INFORMATION GIVEN Start Marker

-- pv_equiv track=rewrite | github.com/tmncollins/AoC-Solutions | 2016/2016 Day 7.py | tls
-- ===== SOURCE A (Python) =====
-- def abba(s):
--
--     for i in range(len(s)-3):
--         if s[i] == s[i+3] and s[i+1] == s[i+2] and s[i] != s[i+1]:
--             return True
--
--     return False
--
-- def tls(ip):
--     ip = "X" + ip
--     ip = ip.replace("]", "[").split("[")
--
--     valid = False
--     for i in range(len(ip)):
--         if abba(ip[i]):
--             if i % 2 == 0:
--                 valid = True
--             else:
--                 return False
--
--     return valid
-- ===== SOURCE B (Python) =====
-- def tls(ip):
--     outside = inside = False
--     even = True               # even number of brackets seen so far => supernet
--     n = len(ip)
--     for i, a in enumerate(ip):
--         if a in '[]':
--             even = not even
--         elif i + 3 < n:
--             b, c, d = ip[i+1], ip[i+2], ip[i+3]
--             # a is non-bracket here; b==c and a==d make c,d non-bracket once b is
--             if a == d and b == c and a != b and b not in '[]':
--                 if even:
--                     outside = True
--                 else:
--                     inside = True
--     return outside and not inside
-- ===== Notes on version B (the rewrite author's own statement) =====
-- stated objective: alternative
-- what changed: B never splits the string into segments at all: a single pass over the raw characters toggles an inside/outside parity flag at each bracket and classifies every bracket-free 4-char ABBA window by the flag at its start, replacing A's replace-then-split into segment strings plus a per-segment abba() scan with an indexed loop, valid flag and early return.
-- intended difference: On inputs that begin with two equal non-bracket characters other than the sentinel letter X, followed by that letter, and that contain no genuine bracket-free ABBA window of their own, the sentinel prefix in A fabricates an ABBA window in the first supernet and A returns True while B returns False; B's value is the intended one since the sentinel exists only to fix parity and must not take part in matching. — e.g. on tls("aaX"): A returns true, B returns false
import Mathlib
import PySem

INFORMATION GIVEN End Marker
INFORMATION GIVEN Start Marker

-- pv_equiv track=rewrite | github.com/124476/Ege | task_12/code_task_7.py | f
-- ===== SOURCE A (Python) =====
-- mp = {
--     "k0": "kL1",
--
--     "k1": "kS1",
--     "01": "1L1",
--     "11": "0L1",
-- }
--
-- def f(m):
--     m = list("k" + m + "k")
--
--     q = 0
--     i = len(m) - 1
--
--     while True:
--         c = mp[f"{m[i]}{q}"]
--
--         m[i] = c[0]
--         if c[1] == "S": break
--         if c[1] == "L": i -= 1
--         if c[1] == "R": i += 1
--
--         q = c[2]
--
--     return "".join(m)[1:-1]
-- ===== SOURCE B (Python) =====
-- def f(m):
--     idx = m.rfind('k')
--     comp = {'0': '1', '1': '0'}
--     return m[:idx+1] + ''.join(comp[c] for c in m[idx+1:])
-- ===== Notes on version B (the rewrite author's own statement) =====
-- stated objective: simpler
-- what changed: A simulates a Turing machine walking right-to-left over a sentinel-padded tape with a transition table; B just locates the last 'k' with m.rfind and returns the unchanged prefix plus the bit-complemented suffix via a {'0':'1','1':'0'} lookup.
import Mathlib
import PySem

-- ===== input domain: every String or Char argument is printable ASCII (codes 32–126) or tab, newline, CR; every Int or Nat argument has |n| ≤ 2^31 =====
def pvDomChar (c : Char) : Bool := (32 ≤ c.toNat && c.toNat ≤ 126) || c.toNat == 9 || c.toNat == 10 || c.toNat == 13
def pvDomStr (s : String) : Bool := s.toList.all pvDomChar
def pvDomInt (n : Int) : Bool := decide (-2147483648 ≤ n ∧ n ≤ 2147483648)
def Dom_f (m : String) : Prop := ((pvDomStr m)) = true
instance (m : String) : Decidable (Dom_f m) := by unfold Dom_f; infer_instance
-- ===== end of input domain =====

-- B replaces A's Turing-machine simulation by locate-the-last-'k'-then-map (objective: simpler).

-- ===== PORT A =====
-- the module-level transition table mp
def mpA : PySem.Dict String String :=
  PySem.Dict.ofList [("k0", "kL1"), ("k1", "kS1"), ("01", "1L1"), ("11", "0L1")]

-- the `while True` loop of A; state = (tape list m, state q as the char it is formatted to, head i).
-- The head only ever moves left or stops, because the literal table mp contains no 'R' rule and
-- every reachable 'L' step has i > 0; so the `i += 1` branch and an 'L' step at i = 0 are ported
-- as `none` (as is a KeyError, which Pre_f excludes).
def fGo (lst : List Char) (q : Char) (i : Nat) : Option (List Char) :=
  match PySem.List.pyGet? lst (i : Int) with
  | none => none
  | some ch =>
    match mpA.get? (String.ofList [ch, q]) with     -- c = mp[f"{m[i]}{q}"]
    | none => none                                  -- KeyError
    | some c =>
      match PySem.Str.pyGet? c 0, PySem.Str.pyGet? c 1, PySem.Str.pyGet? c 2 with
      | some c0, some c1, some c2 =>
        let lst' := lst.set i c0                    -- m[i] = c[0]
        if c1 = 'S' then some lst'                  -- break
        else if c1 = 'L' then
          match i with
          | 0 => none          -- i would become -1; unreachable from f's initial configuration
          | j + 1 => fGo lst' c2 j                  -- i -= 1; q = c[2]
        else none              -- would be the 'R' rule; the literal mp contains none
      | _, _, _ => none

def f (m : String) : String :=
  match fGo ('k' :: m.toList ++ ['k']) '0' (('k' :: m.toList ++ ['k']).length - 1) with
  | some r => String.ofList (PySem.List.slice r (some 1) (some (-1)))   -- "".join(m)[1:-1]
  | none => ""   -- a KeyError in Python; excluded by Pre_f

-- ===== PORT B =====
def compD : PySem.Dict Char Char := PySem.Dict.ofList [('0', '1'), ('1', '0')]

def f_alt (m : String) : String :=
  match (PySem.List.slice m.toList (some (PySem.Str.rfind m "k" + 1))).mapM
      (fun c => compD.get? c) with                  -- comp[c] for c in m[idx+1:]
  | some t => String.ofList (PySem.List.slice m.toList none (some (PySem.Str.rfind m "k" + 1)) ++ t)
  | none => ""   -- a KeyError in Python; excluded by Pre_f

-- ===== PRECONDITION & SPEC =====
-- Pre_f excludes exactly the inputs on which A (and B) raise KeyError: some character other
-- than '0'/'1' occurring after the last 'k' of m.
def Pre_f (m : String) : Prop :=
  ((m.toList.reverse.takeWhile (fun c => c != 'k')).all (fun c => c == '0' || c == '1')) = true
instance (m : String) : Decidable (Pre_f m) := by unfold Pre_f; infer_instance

INFORMATION GIVEN End Marker
INFORMATION GIVEN Start Marker

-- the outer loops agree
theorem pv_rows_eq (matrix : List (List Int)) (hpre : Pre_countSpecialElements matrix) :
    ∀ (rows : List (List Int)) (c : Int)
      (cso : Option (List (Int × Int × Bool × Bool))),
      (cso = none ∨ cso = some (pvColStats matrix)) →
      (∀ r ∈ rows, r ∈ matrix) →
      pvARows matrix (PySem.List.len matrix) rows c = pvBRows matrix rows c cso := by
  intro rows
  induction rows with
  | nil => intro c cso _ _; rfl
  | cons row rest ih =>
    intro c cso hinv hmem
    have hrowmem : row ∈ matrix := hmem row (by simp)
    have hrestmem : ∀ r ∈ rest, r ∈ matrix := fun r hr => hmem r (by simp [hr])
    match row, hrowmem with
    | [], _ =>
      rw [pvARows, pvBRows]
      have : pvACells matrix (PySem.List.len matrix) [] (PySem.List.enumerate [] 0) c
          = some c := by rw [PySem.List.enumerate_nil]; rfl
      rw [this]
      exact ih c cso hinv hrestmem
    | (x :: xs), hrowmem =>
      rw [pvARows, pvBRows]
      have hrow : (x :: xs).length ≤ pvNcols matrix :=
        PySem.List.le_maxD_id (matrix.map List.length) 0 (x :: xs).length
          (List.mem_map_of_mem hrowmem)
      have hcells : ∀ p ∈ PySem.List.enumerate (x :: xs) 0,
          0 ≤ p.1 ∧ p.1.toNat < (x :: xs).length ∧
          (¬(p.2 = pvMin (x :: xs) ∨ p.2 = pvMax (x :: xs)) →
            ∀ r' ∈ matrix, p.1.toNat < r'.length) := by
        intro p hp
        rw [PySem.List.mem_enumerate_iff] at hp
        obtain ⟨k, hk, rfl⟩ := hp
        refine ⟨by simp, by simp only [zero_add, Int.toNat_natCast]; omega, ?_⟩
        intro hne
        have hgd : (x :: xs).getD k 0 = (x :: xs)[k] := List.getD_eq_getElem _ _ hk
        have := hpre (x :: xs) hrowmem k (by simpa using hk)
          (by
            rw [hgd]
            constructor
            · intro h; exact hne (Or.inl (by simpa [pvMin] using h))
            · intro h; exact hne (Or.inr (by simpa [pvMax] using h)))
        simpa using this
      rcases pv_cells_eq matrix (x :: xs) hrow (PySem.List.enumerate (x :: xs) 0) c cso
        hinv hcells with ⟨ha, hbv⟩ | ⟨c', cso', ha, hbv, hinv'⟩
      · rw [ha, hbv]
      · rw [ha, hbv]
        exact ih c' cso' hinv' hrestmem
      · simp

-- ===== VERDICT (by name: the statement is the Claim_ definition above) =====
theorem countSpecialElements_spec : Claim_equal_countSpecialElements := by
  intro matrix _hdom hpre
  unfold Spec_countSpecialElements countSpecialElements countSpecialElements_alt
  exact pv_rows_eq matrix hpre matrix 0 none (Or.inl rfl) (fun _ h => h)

INFORMATION GIVEN End Marker

Whenever a line in the entries above includes the word "simpa", pull that line out.

        have := hpre (x :: xs) hrowmem k (by simpa using hk)
            · intro h; exact hne (Or.inl (by simpa [pvMin] using h))
            · intro h; exact hne (Or.inr (by simpa [pvMax] using h)))
        simpa using this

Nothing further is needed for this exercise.